4. Avoiding common misconceptions
When first starting out in vacation rentals, many hosts have stepped into the following potholes.
- The prices are not changed for half a year or even one year
- The prices are not lowered during the low season,
- The prices are not raised in the peak season
- Not setting different pricing strategies for different platforms
- Not setting prices for weekends and holidays
These practices will directly affect the income of short-term rentals, some hosts are not sure how much they should increase or reduce their prices, they are worried that if the price is too high, guests will not purchase, and if the price is too low, they may lose money, so they just simply make one size fits all; many other hosts are just lazy, indeed, when managing several listings in several platforms at the same time, changing the price is a very tedious task.
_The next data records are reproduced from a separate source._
-- pv_equiv track=rewrite | github.com/muursh/cryptopals | challenge8.py | calc
-- ===== SOURCE A (Python) =====
-- import itertools
--
-- def calc(line):
--     sets = [line[i:i+32] for i in range(0, len(line), 32)]
--     pairs = itertools.combinations(sets, 2)
--     identical = 0
--     for p in pairs:
--         if p[0] == p[1]:
--             identical += 1
--     return identical
-- ===== SOURCE B (Python) =====
-- def calc(line):
--     identical = 0
--     seen = {}
--     for i in range(0, len(line), 32):
--         block = line[i:i+32]
--         prev = seen.get(block, 0)
--         identical += prev
--         seen[block] = prev + 1
--     return identical
-- ===== Notes on version B (the rewrite author's own statement) =====
-- stated objective: faster
-- what changed: Replaces the quadratic scan over all itertools.combinations pairs by a single pass that keeps a dict of block counts and adds, for each block, the number of earlier identical blocks.
import Mathlib
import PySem

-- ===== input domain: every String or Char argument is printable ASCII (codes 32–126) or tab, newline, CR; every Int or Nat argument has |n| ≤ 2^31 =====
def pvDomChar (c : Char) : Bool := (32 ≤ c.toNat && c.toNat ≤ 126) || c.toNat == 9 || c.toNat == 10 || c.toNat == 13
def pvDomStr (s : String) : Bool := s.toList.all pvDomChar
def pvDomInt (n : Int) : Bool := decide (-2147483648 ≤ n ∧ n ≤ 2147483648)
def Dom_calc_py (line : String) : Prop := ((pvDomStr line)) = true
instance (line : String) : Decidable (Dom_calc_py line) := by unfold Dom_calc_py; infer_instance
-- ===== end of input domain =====

-- B replaces A's scan over all block pairs by one counting-dict pass (measured asymptotically faster).

-- ===== PORT A =====
def calc_py (line : String) : Int :=
  let sets := (PySem.List.pyRange 0 (PySem.Str.len line) 32).map
    (fun i => PySem.Str.slice line (some i) (some (i + 32)))
  let pairs := PySem.List.combinations sets 2
  pairs.foldl
    (fun identical p =>
      if PySem.List.pyGetD p 0 "" == PySem.List.pyGetD p 1 "" then identical + 1 else identical) 0

-- ===== PORT B =====
def calc_py_alt (line : String) : Int :=
  ((PySem.List.pyRange 0 (PySem.Str.len line) 32).foldl
    (fun (st : PySem.Dict String Int × Int) i =>
      let block := PySem.Str.slice line (some i) (some (i + 32))
      let prev := st.1.getD block 0
      (st.1.insert block (prev + 1), st.2 + prev))
    (PySem.Dict.empty, 0)).2

-- ===== PRECONDITION & SPEC =====
def Spec_calc_py (line : String) (out : Int) : Prop := out = calc_py_alt line
instance (line : String) (out : Int) : Decidable (Spec_calc_py line out) := by unfold Spec_calc_py; infer_instance

-- ===== CLAIM (what is proved, stated in full; the proofs are below) =====
def Claim_equal_calc_py : Prop := ∀ (line : String), Dom_calc_py line → Spec_calc_py line (calc_py line)

-- ===== LEMMAS AND PROOFS =====

-- A's pair count, characterised recursively: each head block pairs with its later duplicates.
def pvCntA : List String → Int
  | [] => 0
  | x :: xs => (xs.count x : Int) + pvCntA xs

-- B's remaining contribution when the dict is d and the remaining blocks are cs.
def pvW (d : PySem.Dict String Int) : List String → Int
  | [] => 0
  | b :: cs => d.getD b 0 + pvW (d.insert b (d.getD b 0 + 1)) cs

lemma pvCntA_append_singleton (xs : List String) (b : String) :
    pvCntA (xs ++ [b]) = pvCntA xs + (xs.count b : Int) := by
  induction xs with
  | nil => simp [pvCntA]
  | cons x xs ih =>
      simp only [List.cons_append, pvCntA, ih, List.count_append, List.count_cons, List.count_nil]
      rw [Bool.beq_comm]; push_cast; ring

-- A's inner pass for head block x: the pairs (x, y) contribute the later duplicates of x.
lemma pvA_head (x : String) (xs : List String) (init : Int) :
    List.foldl
      (fun identical p =>
        if PySem.List.pyGetD p 0 "" == PySem.List.pyGetD p 1 "" then identical + 1 else identical)
      init ((PySem.List.combinations xs 1).map (x :: ·))
      = init + (xs.count x : Int) := by
  rw [List.foldl_map, PySem.List.combinations_one, List.foldl_map]
  simp only [PySem.List.pyGetD_zero_cons]
  simp only [pysem]
  simp [List.count, List.countP_eq_length_filter, Bool.beq_comm]

lemma pvA_foldl_eq (cs : List String) (init : Int) :
    (PySem.List.combinations cs 2).foldl
      (fun identical p =>
        if PySem.List.pyGetD p 0 "" == PySem.List.pyGetD p 1 "" then identical + 1 else identical)
      init = init + pvCntA cs := by
  induction cs generalizing init with
  | nil => simp [PySem.List.combinations_nil_succ, pvCntA]
  | cons x xs ih =>
      rw [show (2 : Nat) = 1 + 1 from rfl, PySem.List.combinations_cons_succ,
        List.foldl_append, pvA_head, ih, pvCntA]
      ring

lemma pvB_foldl_snd (cs : List String) (d : PySem.Dict String Int) (acc : Int) :
    (cs.foldl
      (fun (st : PySem.Dict String Int × Int) b =>
        (st.1.insert b (st.1.getD b 0 + 1), st.2 + st.1.getD b 0)) (d, acc)).2
      = acc + pvW d cs := by
  induction cs generalizing d acc with
  | nil => simp [pvW]
  | cons b cs ih => simp [List.foldl_cons, ih, pvW]; ring

lemma pvW_counter (cs pre : List String) :
    pvCntA pre + pvW (PySem.Dict.counter pre) cs = pvCntA (pre ++ cs) := by
  induction cs generalizing pre with
  | nil => simp [pvW]
  | cons b cs ih =>
      have hins : (PySem.Dict.counter pre).insert b ((PySem.Dict.counter pre).getD b 0 + 1)
          = PySem.Dict.counter (pre ++ [b]) := by
        rw [← PySem.Dict.foldl_insert_getD_add_one_eq_counter,
            ← PySem.Dict.foldl_insert_getD_add_one_eq_counter, List.foldl_append]
        simp
      rw [pvW, hins, PySem.Dict.getD_counter]
      have := ih (pre ++ [b])
      rw [pvCntA_append_singleton] at this
      have hassoc : pre ++ [b] ++ cs = pre ++ b :: cs := by simp
      rw [hassoc] at this
      omega

-- ===== VERDICT (by name: the statement is the Claim_ definition above) =====
theorem calc_py_spec : Claim_equal_calc_py := by
  intro line _
  unfold Spec_calc_py calc_py calc_py_alt
  dsimp only
  have hB := pvB_foldl_snd
    ((PySem.List.pyRange 0 (PySem.Str.len line) 32).map
      (fun i => PySem.Str.slice line (some i) (some (i + 32))))
    PySem.Dict.empty 0
  simp only [List.foldl_map] at hB
  rw [hB, pvA_foldl_eq]
  have h := pvW_counter
    ((PySem.List.pyRange 0 (PySem.Str.len line) 32).map
      (fun i => PySem.Str.slice line (some i) (some (i + 32)))) []
  simp only [pvCntA, List.nil_append] at h
  simpa [PySem.Dict.counter] using h.symm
These mistakes can be made by anyone, but if you want to maximize your short-term rental income, you need to be able to realize the problem faster, find the causes and solutions, and not repeat the same mistakes.
Best pricing method for vacation rentals
The dynamic pricing method for plane tickets and hotels is very mature, and it also works for short-term rentals.
In simple terms, this is a so-called “price discrimination strategy”, because people who buy tickets late (business customers) tend to care more about time flexibility than those who buy tickets early (leisure customers), so they have to pay a higher price for it.
Normally, this relation also exists for consumer demand for short-term rentals, the closer to weekends and holidays, the faster the availability of rooms decreases, i.e. the greater the demand, the more expensive the price to pay.
So what we need to do now is to implement dynamic pricing based on changes in demand, with respect to time.
A simple way to do this is to generate a price vs. demand function, and demand vs. time function from the historical data of bookings, and then integrate these two functions to finally obtain a price vs. time function.
This theory seems complicated and difficult to work with, right?
It’s actually quite simple, so let’s take an example.
By analyzing the operating statistics, come up with the average occupancy rate you need when you can basically break even, let’s assume it’s 60%; then check your current order data and adopt different pricing strategies based on different booking rates for different time periods.
Note that this chart is for reference only, you can adjust the price increase and decrease according to your actual situation and make a more detailed pricing strategy.
Efficient Tool for Vacation Rental Pricing
The Dynamic Pricing method is simple and effective, but the biggest problem a host may face in reality is: “With such granular pricing, does it mean that you have to change the price every day; how is this possible if there are multiple listings online in multiple channels?”
Yes, it would be an “impossible task” to change it all manually, but with the right methods and tools, the operation can be completed with a single click.
Hostex, the short-term rental property management system, has been possible to modify the price of cross-platform properties in bulk with one click. You can choose the object for any modification according to your plan.
- Any selection of multiple rooms or room types
- Any selection of multiple dates, by intervals/holidays
- Change flat price with one click, or set different prices for different channels
- Change the price according to the difference, or by percentage
With Hostex, you can also set up automated price changes.
If the room is not yet booked for the day, you can give the lowest discount directly to get a higher occupancy rate.
Both landlords and short-term rental managers need to understand one thing – Pricing is a process that requires continuous optimization, and it is only through continuous experimentation and accumulation that you will find a more suitable solution to generate higher revenue.